* **Data for this exercise**:

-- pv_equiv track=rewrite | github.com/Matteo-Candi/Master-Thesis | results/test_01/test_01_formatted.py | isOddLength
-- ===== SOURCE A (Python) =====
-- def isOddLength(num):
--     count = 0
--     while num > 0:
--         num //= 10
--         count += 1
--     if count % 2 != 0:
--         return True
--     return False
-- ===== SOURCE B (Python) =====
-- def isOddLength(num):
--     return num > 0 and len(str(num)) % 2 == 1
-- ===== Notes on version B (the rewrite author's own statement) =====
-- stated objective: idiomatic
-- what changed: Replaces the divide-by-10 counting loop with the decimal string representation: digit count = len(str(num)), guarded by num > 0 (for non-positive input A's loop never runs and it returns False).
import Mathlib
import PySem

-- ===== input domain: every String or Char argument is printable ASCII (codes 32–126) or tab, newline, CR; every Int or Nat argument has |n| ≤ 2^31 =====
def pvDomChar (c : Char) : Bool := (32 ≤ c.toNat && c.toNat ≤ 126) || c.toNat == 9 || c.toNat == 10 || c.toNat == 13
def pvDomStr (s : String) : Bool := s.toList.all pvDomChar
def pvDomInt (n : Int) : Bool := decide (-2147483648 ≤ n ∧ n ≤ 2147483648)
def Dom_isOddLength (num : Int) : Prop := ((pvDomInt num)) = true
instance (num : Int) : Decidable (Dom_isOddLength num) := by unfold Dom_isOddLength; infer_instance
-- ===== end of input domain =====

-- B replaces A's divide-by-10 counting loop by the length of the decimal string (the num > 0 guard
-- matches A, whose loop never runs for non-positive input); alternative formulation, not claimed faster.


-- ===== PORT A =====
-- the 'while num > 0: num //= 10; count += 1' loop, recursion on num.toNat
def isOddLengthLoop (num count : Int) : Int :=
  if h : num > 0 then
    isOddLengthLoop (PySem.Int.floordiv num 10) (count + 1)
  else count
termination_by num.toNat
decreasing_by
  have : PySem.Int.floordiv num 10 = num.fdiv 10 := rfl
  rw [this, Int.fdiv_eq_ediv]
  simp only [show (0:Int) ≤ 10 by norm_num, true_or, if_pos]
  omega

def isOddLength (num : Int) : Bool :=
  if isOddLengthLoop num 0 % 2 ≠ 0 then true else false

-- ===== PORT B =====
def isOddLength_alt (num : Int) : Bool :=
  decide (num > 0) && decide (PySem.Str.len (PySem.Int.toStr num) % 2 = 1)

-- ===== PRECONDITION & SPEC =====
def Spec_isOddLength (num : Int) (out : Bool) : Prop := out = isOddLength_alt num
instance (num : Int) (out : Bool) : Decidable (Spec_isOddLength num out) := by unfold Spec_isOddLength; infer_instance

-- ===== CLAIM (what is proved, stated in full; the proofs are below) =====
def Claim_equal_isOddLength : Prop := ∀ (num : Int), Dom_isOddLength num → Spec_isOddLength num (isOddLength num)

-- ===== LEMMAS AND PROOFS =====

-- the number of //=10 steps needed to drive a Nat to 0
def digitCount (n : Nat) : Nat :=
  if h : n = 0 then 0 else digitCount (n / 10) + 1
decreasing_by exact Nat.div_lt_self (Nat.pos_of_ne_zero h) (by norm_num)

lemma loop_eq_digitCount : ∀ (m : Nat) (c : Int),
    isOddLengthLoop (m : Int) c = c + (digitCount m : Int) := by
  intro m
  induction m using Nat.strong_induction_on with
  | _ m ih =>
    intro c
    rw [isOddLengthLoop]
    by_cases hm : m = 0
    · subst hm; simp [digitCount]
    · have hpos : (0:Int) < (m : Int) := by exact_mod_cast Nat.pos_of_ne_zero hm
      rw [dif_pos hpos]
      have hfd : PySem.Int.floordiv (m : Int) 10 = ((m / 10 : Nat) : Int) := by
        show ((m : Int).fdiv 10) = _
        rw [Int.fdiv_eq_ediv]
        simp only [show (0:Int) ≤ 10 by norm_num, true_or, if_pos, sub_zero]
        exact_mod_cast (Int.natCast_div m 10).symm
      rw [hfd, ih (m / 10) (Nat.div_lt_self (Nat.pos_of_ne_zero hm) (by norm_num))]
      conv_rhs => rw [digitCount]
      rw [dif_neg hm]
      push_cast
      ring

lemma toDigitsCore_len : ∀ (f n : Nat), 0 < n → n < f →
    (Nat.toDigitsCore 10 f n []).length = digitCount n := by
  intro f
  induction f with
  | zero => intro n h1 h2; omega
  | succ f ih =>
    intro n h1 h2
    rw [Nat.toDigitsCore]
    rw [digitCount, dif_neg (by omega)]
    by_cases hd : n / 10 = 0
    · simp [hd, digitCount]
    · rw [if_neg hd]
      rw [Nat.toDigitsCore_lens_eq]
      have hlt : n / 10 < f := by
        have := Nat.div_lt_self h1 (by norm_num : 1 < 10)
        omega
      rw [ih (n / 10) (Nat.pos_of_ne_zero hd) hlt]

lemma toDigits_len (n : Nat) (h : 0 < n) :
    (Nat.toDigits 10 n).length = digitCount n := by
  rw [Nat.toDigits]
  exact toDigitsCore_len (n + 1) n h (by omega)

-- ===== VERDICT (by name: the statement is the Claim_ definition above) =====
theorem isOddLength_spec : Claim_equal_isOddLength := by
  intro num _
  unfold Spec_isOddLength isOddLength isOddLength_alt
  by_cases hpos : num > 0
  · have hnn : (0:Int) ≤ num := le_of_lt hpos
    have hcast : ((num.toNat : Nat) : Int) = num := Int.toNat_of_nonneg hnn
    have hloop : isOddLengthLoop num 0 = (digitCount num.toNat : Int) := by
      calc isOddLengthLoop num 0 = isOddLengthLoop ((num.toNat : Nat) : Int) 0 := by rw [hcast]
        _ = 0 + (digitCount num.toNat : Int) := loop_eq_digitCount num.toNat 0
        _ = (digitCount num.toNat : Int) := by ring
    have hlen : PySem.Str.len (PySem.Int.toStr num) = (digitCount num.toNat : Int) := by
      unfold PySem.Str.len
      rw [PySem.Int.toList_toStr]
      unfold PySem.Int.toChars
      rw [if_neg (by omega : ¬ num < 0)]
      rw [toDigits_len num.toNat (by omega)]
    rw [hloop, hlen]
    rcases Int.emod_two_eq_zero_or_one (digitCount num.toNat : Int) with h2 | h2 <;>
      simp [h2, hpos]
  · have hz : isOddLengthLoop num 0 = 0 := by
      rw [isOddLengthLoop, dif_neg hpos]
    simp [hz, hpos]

* **Exercise description**:
Look for the word "simp" throughout the material above and copy every line that has it.

* **Result of the exercise**:
  simp only [show (0:Int) ≤ 10 by norm_num, true_or, if_pos]
    · subst hm; simp [digitCount]
        simp only [show (0:Int) ≤ 10 by norm_num, true_or, if_pos, sub_zero]
    · simp [hd, digitCount]
      simp [h2, hpos]
    simp [hz, hpos]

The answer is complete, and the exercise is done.